* [Problem to work on]:
From the records below, copy out exactly the lines from the one containing "-- ===== end of" to the one containing "def factsA (cs", both included. Add nothing else.

* [Provided records]:

-- pv_equiv track=rewrite | github.com/SambaHFall/EtudeFrInclusif | for_me/graph_words.py | facts
-- ===== SOURCE A (Python) =====
-- def facts(wd) :
-- 	if len(wd) <= 1 :
-- 		return [wd]
-- 	else :
-- 		res = []
-- 		for i in range(1, len(wd)) :
-- 			res.append(wd[0:i])
-- 		return res + facts(wd[1:])
-- ===== SOURCE B (Python) =====
-- def facts(wd):
--     if len(wd) <= 1:
--         return [wd]
--     n = len(wd)
--     res = []
--     for k in range(n - 1):
--         for i in range(1, n - k):
--             res.append(wd[k:k+i])
--     res.append(wd[n-1:])
--     return res
-- ===== Notes on version B (the rewrite author's own statement) =====
-- stated objective: faster
-- what changed: Replaces the suffix recursion with repeated result-list concatenation by a single iterative nested loop over start index and prefix length, appending each substring once into one accumulator list.
import Mathlib
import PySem

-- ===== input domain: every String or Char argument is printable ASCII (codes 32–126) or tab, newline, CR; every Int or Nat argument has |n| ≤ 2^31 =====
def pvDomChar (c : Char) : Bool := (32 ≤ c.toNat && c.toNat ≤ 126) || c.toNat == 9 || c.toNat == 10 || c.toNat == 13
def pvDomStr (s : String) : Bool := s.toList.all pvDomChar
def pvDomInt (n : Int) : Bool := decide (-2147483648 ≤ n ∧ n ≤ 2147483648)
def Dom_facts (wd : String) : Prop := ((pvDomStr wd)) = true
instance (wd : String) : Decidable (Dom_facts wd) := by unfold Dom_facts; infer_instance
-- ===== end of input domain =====

-- B replaces A's suffix recursion (with repeated list concatenation) by one iterative
-- nested loop over start index and prefix length; same substrings in the same order.

-- ===== PORT A =====
-- A's recursion, on the character list of the string (wd[0:i] and wd[1:] are slices).
def factsA (cs : List Char) : List String :=
  if cs.length ≤ 1 then [String.ofList cs]
  else
    ((PySem.List.pyRange 1 (cs.length : Int) 1).foldl
        (fun res i => res ++ [String.ofList (PySem.List.slice cs (some 0) (some i))]) [])
      ++ factsA (PySem.List.slice cs (some 1) none)
termination_by cs.length
decreasing_by simp [PySem.List.slice_from_one]; omega

def facts (wd : String) : List String := factsA wd.toList

-- ===== PORT B =====
def facts_alt (wd : String) : List String :=
  if wd.toList.length ≤ 1 then [wd]
  else
    let cs := wd.toList
    let n : Int := cs.length
    ((PySem.List.pyRange 0 (n - 1) 1).foldl
        (fun res k =>
          (PySem.List.pyRange 1 (n - k) 1).foldl
            (fun res i => res ++ [String.ofList (PySem.List.slice cs (some k) (some (k + i)))]) res)
        [])
      ++ [String.ofList (PySem.List.slice cs (some (n - 1)) none)]

-- ===== PRECONDITION & SPEC =====
def Spec_facts (wd : String) (out : List String) : Prop := out = facts_alt wd
instance (wd : String) (out : List String) : Decidable (Spec_facts wd out) := by unfold Spec_facts; infer_instance

-- ===== CLAIM (what is proved, stated in full; the proofs are below) =====
def Claim_equal_facts : Prop := ∀ (wd : String), Dom_facts wd → Spec_facts wd (facts wd)

-- ===== LEMMAS AND PROOFS =====

-- closed form both ports are reduced to
def pvBody (cs : List Char) (k : Nat) : List String :=
  (List.range (cs.length - 1 - k)).map (fun i => String.ofList ((cs.drop k).take (i + 1)))

def pvClosed (cs : List Char) : List String :=
  (List.range (cs.length - 1)).flatMap (pvBody cs) ++ [String.ofList (cs.drop (cs.length - 1))]

theorem pv_foldl_app {α β : Type} (g : α → List β) :
    ∀ (l : List α) (init : List β),
      l.foldl (fun r x => r ++ g x) init = init ++ l.flatMap g := by
  intro l
  induction l with
  | nil => simp
  | cons x xs ih => intro init; simp [ih]

theorem pvBody_succ (cs : List Char) (k : Nat) :
    pvBody cs (k + 1) = pvBody cs.tail k := by
  unfold pvBody
  have h1 : cs.tail.length - 1 - k = cs.length - 1 - (k + 1) := by
    simp only [List.length_tail]; omega
  have h2 : cs.tail.drop k = cs.drop (k + 1) := by
    rw [← List.drop_one, List.drop_drop]; ring_nf
  rw [h1, h2]

theorem pvClosed_base (cs : List Char) (h : cs.length ≤ 1) :
    pvClosed cs = [String.ofList cs] := by
  unfold pvClosed
  have h1 : cs.length - 1 = 0 := by omega
  simp [h1]

theorem pvClosed_step (cs : List Char) (h : 2 ≤ cs.length) :
    pvClosed cs = pvBody cs 0 ++ pvClosed cs.tail := by
  unfold pvClosed
  have h1 : cs.length - 1 = (cs.length - 2) + 1 := by omega
  rw [h1, List.range_succ_eq_map]
  simp only [List.flatMap_cons, List.flatMap_map, pvBody_succ, List.append_assoc]
  have h2 : cs.tail.length - 1 = cs.length - 2 := by simp only [List.length_tail]; omega
  have h5 : cs.tail.drop (cs.length - 2) = cs.drop (cs.length - 1) := by
    rw [← List.drop_one, List.drop_drop]; congr 1; omega
  have h6 : cs.length - 2 + 1 = cs.length - 1 := by omega
  have h7 : cs.length - 1 - 1 = cs.length - 2 := by omega
  simp only [List.length_tail, h7, h6, h5]

theorem pv_flatMap_singleton {α β : Type} (g : α → β) :
    ∀ (l : List α), l.flatMap (fun x => [g x]) = l.map g := by
  intro l
  induction l with
  | nil => rfl
  | cons x xs ih => simp [ih]

theorem factsA_loop (cs : List Char) :
    ((PySem.List.pyRange 1 (cs.length : Int) 1).foldl
        (fun res i => res ++ [String.ofList (PySem.List.slice cs (some 0) (some i))]) [])
      = pvBody cs 0 := by
  rw [pv_foldl_app, PySem.List.pyRange_one]
  have hm : (((cs.length : Int)) - 1).toNat = cs.length - 1 := by omega
  unfold pvBody
  simp only [hm, List.flatMap_map, List.nil_append, Nat.sub_zero, List.drop_zero]
  rw [pv_flatMap_singleton]
  apply List.map_congr_left
  intro k hk
  have hc : (1 + (k : Int)) = (((k + 1 : Nat)) : Int) := by push_cast; ring
  rw [PySem.List.slice_zero_start, hc, PySem.List.slice_to_natCast]

theorem factsA_closed : ∀ (cs : List Char), factsA cs = pvClosed cs := by
  have key : ∀ n (cs : List Char), cs.length ≤ n → factsA cs = pvClosed cs := by
    intro n
    induction n with
    | zero =>
      intro cs h
      have h1 : cs.length ≤ 1 := by omega
      rw [factsA, if_pos h1, pvClosed_base cs h1]
    | succ n ih =>
      intro cs h
      by_cases h1 : cs.length ≤ 1
      · rw [factsA, if_pos h1, pvClosed_base cs h1]
      · rw [factsA, if_neg h1, PySem.List.slice_from_one, factsA_loop,
            ih cs.tail (by simp [List.length_tail]; omega),
            pvClosed_step cs (by omega)]
  intro cs; exact key cs.length cs le_rfl

theorem facts_alt_closed (wd : String) : facts_alt wd = pvClosed wd.toList := by
  unfold facts_alt
  by_cases h1 : wd.toList.length ≤ 1
  · rw [if_pos h1, pvClosed_base _ h1, String.ofList_toList]
  · rw [if_neg h1]
    simp only [pv_foldl_app, List.nil_append]
    rw [PySem.List.pyRange_one]
    unfold pvClosed pvBody
    simp only [List.flatMap_map]
    congr 1
    · rw [show (((wd.toList.length : Int)) - 1 - 0).toNat = wd.toList.length - 1 by omega]
      congr 1
      funext j
      rw [PySem.List.pyRange_one]
      simp only [List.flatMap_map]
      rw [pv_flatMap_singleton]
      rw [show (((wd.toList.length : Int)) - (0 + (j : Int)) - 1).toNat
            = wd.toList.length - 1 - j by omega]
      apply List.map_congr_left
      intro t ht
      simp only [zero_add]
      rw [show ((1 : Int) + (t : Int)) = (((t + 1 : Nat)) : Int) by push_cast; ring,
          PySem.List.slice_natCast_add]
    · rw [show (((wd.toList.length : Int)) - 1) = (((wd.toList.length - 1 : Nat)) : Int) by omega,
          PySem.List.slice_from_natCast]

-- ===== VERDICT (by name: the statement is the Claim_ definition above) =====
theorem facts_spec : Claim_equal_facts := by
  intro wd _
  unfold Spec_facts facts
  rw [factsA_closed, facts_alt_closed]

* [Output of the exercise]:
-- ===== end of input domain =====

-- B replaces A's suffix recursion (with repeated list concatenation) by one iterative
-- nested loop over start index and prefix length; same substrings in the same order.

-- ===== PORT A =====
-- A's recursion, on the character list of the string (wd[0:i] and wd[1:] are slices).
def factsA (cs : List Char) : List String :=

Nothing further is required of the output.